Copy out every line from the records that includes "lower".

▬▬▬

-- pv_equiv track=rewrite | github.com/shelabh/portfolio-agent-package | src/portfolio_agent/text_matching.py | term_variants
-- ===== SOURCE A (Python) =====
-- from typing import Iterable, List, Set
--
-- TERM_GROUPS = (
--     {"leadership", "lead", "led"},
--     {"mentor", "mentoring", "mentored"},
--     {"founder", "founders"},
--     {"prototype", "prototypes"},
--     {"engineer", "engineering"},
--     {"product", "products"},
-- )
--
-- def normalize_term(term: str) -> str:
--     token = term.lower().strip()
--     if token.endswith("ies") and len(token) > 4:
--         token = token[:-3] + "y"
--     elif token.endswith("ing") and len(token) > 5:
--         token = token[:-3]
--     elif token.endswith("ed") and len(token) > 4:
--         token = token[:-2]
--     elif token.endswith("s") and len(token) > 4 and not token.endswith("ss"):
--         token = token[:-1]
--     return token
--
-- def term_variants(term: str) -> Set[str]:
--     normalized = normalize_term(term)
--     variants = {normalized}
--     for group in TERM_GROUPS:
--         group_normalized = {normalize_term(item) for item in group}
--         if normalized in group_normalized:
--             variants.update(group_normalized)
--     return variants
-- ===== SOURCE B (Python) =====
-- TERM_GROUPS = (
--     {"leadership", "lead", "led"},
--     {"mentor", "mentoring", "mentored"},
--     {"founder", "founders"},
--     {"prototype", "prototypes"},
--     {"engineer", "engineering"},
--     {"product", "products"},
-- )
--
-- # Table-driven stemmer: first matching (suffix, minlen, replacement, blocked-suffix) rule wins.
-- _RULES = (("ies", 4, "y", None), ("ing", 5, "", None), ("ed", 4, "", None), ("s", 4, "", "ss"))
--
-- def normalize_term(term: str) -> str:
--     token = term.lower().strip()
--     for suffix, minlen, repl, blocked in _RULES:
--         if token.endswith(suffix) and len(token) > minlen and not (blocked and token.endswith(blocked)):
--             return token[:-len(suffix)] + repl
--     return token
--
-- # Precomputed once at import: normalized term -> union of normalized members of every group containing it.
-- INDEX = {}
-- for _group in TERM_GROUPS:
--     _gn = frozenset(normalize_term(_item) for _item in _group)
--     for _m in _gn:
--         INDEX[_m] = INDEX.get(_m, frozenset()) | _gn
--
-- def term_variants(term: str):
--     normalized = normalize_term(term)
--     return {normalized} | INDEX.get(normalized, frozenset())
-- ===== Notes on version B (the rewrite author's own statement) =====
-- stated objective: idiomatic
-- what changed: B replaces A's if/elif stemmer with a table-driven suffix-rule loop and replaces A's per-call scan over TERM_GROUPS (re-normalizing every member each call) with a dict index precomputed once at module load mapping each normalized term to the union of its groups' normalized members, so each call is one normalize plus one lookup.
import Mathlib
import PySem

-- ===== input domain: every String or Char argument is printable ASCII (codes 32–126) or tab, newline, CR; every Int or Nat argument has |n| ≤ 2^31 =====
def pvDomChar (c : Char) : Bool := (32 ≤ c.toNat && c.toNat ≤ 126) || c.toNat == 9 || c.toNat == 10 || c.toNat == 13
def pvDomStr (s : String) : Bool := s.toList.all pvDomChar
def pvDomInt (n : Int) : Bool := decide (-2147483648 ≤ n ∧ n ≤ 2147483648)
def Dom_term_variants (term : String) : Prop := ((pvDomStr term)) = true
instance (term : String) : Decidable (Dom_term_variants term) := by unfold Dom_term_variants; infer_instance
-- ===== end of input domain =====

-- B is more idiomatic: a table-driven stemmer plus a dict index precomputed once at module load
-- (normalized term -> union of its groups' normalized members), so each call is one lookup
-- instead of A's per-call scan that re-normalizes every member of every group.

-- ===== PORT A =====
-- A's normalize_term: the if/elif chain, verbatim
def normalizeChars (cs : List Char) : List Char :=
  let token := PySem.Chars.strip (PySem.Chars.lower cs)
  if PySem.Chars.endswith token "ies".toList && decide (token.length > 4) then
    PySem.Chars.slice token none (some (-3)) ++ ['y']
  else if PySem.Chars.endswith token "ing".toList && decide (token.length > 5) then
    PySem.Chars.slice token none (some (-3))
  else if PySem.Chars.endswith token "ed".toList && decide (token.length > 4) then
    PySem.Chars.slice token none (some (-2))
  else if PySem.Chars.endswith token "s".toList && decide (token.length > 4)
      && !PySem.Chars.endswith token "ss".toList then
    PySem.Chars.slice token none (some (-1))
  else token

def normalizeTermA (term : String) : String := String.ofList (normalizeChars term.toList)

-- TERM_GROUPS (Python set literals; set-valued results are compared as sets)
def pvGroups : List (List String) :=
  [["leadership","lead","led"],["mentor","mentoring","mentored"],["founder","founders"],
   ["prototype","prototypes"],["engineer","engineering"],["product","products"]]

def term_variants (term : String) : List String :=
  let normalized := normalizeTermA term
  pvGroups.foldl (fun variants group =>
    let groupNormalized : PySem.Set String := PySem.Set.ofList (group.map normalizeTermA)
    if groupNormalized.contains normalized then PySem.Set.update variants groupNormalized
    else variants)
    (PySem.Set.add PySem.Set.empty normalized)

-- ===== PORT B =====
-- B's _RULES: (suffix, minimum length, replacement, blocking suffix)
def pvRules : List (List Char × Nat × List Char × Option (List Char)) :=
  [("ies".toList, 4, "y".toList, none), ("ing".toList, 5, [], none),
   ("ed".toList, 4, [], none), ("s".toList, 4, [], some "ss".toList)]

-- B's rule loop: first matching rule rewrites the suffix and returns
def applyRules : List (List Char × Nat × List Char × Option (List Char)) → List Char → List Char
  | [], token => token
  | (suffix, minlen, repl, blocked) :: rest, token =>
    if PySem.Chars.endswith token suffix && decide (token.length > minlen)
        && !(match blocked with
             | none => false
             | some b => PySem.Chars.endswith token b) then
      PySem.Chars.slice token none (some (-(suffix.length : Int))) ++ repl
    else applyRules rest token

def normalizeTermB (term : String) : String :=
  String.ofList (applyRules pvRules (PySem.Chars.strip (PySem.Chars.lower term.toList)))

def pvGroupsB : List (List String) :=
  [["leadership","lead","led"],["mentor","mentoring","mentored"],["founder","founders"],
   ["prototype","prototypes"],["engineer","engineering"],["product","products"]]

-- INDEX, built once at module load: INDEX[m] = INDEX.get(m, frozenset()) | gn
def pvIndexB : PySem.Dict String (PySem.Set String) :=
  pvGroupsB.foldl (fun idx group =>
    let gn : PySem.Set String := PySem.Set.ofList (group.map normalizeTermB)
    gn.foldl (fun idx m =>
      idx.insert m (PySem.Set.union (idx.getD m PySem.Set.empty) gn)) idx)
    PySem.Dict.empty

def term_variants_alt (term : String) : List String :=
  let normalized := normalizeTermB term
  PySem.Set.union (PySem.Set.add PySem.Set.empty normalized)
    (pvIndexB.getD normalized PySem.Set.empty)

-- ===== PRECONDITION & SPEC =====
def Spec_term_variants (term : String) (out : List String) : Prop := out = term_variants_alt term
instance (term : String) (out : List String) : Decidable (Spec_term_variants term out) := by unfold Spec_term_variants; infer_instance

-- ===== CLAIM (what is proved, stated in full; the proofs are below) =====
def Claim_equal_term_variants : Prop := ∀ (term : String), Dom_term_variants term → Spec_term_variants term (term_variants term)

-- ===== LEMMAS AND PROOFS =====

-- B's table-driven stemmer computes exactly A's if/elif chain
theorem pvNormalize_eq (term : String) : normalizeTermB term = normalizeTermA term := by
  unfold normalizeTermB normalizeTermA normalizeChars pvRules
  simp [applyRules]

-- pvIndexB evaluated to its literal value
def pvIndexLit : PySem.Dict String (PySem.Set String) := PySem.Dict.mk
  [("leadership", ["leadership", "lead", "led"]), ("lead", ["leadership", "lead", "led"]),
   ("led", ["leadership", "lead", "led"]), ("mentor", ["mentor"]), ("founder", ["founder"]),
   ("prototype", ["prototype"]), ("engineer", ["engineer"]), ("product", ["product"])]

theorem pvIndexB_eq : pvIndexB = pvIndexLit := by decide

-- both ports depend on the input only through the normalized term: the bodies agree for every n
theorem pv_core_eq (n : String) :
    pvGroups.foldl (fun variants group =>
      let groupNormalized : PySem.Set String := PySem.Set.ofList (group.map normalizeTermA)
      if groupNormalized.contains n then PySem.Set.update variants groupNormalized
      else variants)
      (PySem.Set.add PySem.Set.empty n)
    = PySem.Set.union (PySem.Set.add PySem.Set.empty n) (pvIndexB.getD n PySem.Set.empty) := by
  rw [pvIndexB_eq]
  by_cases h1 : n = "leadership"; · subst h1; decide
  by_cases h2 : n = "lead"; · subst h2; decide
  by_cases h3 : n = "led"; · subst h3; decide
  by_cases h4 : n = "mentor"; · subst h4; decide
  by_cases h5 : n = "founder"; · subst h5; decide
  by_cases h6 : n = "prototype"; · subst h6; decide
  by_cases h7 : n = "engineer"; · subst h7; decide
  by_cases h8 : n = "product"; · subst h8; decide
  -- generic case: n matches no group, both sides are {n}
  have e1 : ["leadership","lead","led"].map normalizeTermA = ["leadership","lead","led"] := by decide
  have e2 : ["mentor","mentoring","mentored"].map normalizeTermA = ["mentor","mentor","mentor"] := by decide
  have e3 : ["founder","founders"].map normalizeTermA = ["founder","founder"] := by decide
  have e4 : ["prototype","prototypes"].map normalizeTermA = ["prototype","prototype"] := by decide
  have e5 : ["engineer","engineering"].map normalizeTermA = ["engineer","engineer"] := by decide
  have e6 : ["product","products"].map normalizeTermA = ["product","product"] := by decide
  have b1 : (("leadership":String) == n) = false := beq_eq_false_iff_ne.mpr (Ne.symm h1)
  have b2 : (("lead":String) == n) = false := beq_eq_false_iff_ne.mpr (Ne.symm h2)
  have b3 : (("led":String) == n) = false := beq_eq_false_iff_ne.mpr (Ne.symm h3)
  have b4 : (("mentor":String) == n) = false := beq_eq_false_iff_ne.mpr (Ne.symm h4)
  have b5 : (("founder":String) == n) = false := beq_eq_false_iff_ne.mpr (Ne.symm h5)
  have b6 : (("prototype":String) == n) = false := beq_eq_false_iff_ne.mpr (Ne.symm h6)
  have b7 : (("engineer":String) == n) = false := beq_eq_false_iff_ne.mpr (Ne.symm h7)
  have b8 : (("product":String) == n) = false := beq_eq_false_iff_ne.mpr (Ne.symm h8)
  simp [pvGroups, List.foldl, e1, e2, e3, e4, e5, e6, PySem.Set.contains, PySem.Dict.getD,
        PySem.Dict.get?, pvIndexLit, PySem.Set.union, PySem.Set.update, PySem.Set.add,
        PySem.Set.ofList, List.find?, h1, h2, h3, h4, h5, h6, h7, h8,
        b1, b2, b3, b4, b5, b6, b7, b8]

-- ===== VERDICT (by name: the statement is the Claim_ definition above) =====
theorem term_variants_spec : Claim_equal_term_variants := by
  intro term _
  unfold Spec_term_variants term_variants term_variants_alt
  rw [pvNormalize_eq]
  exact pv_core_eq (normalizeTermA term)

▬▬▬

Problem solution:
--     token = term.lower().strip()
--     token = term.lower().strip()
  let token := PySem.Chars.strip (PySem.Chars.lower cs)
  String.ofList (applyRules pvRules (PySem.Chars.strip (PySem.Chars.lower term.toList)))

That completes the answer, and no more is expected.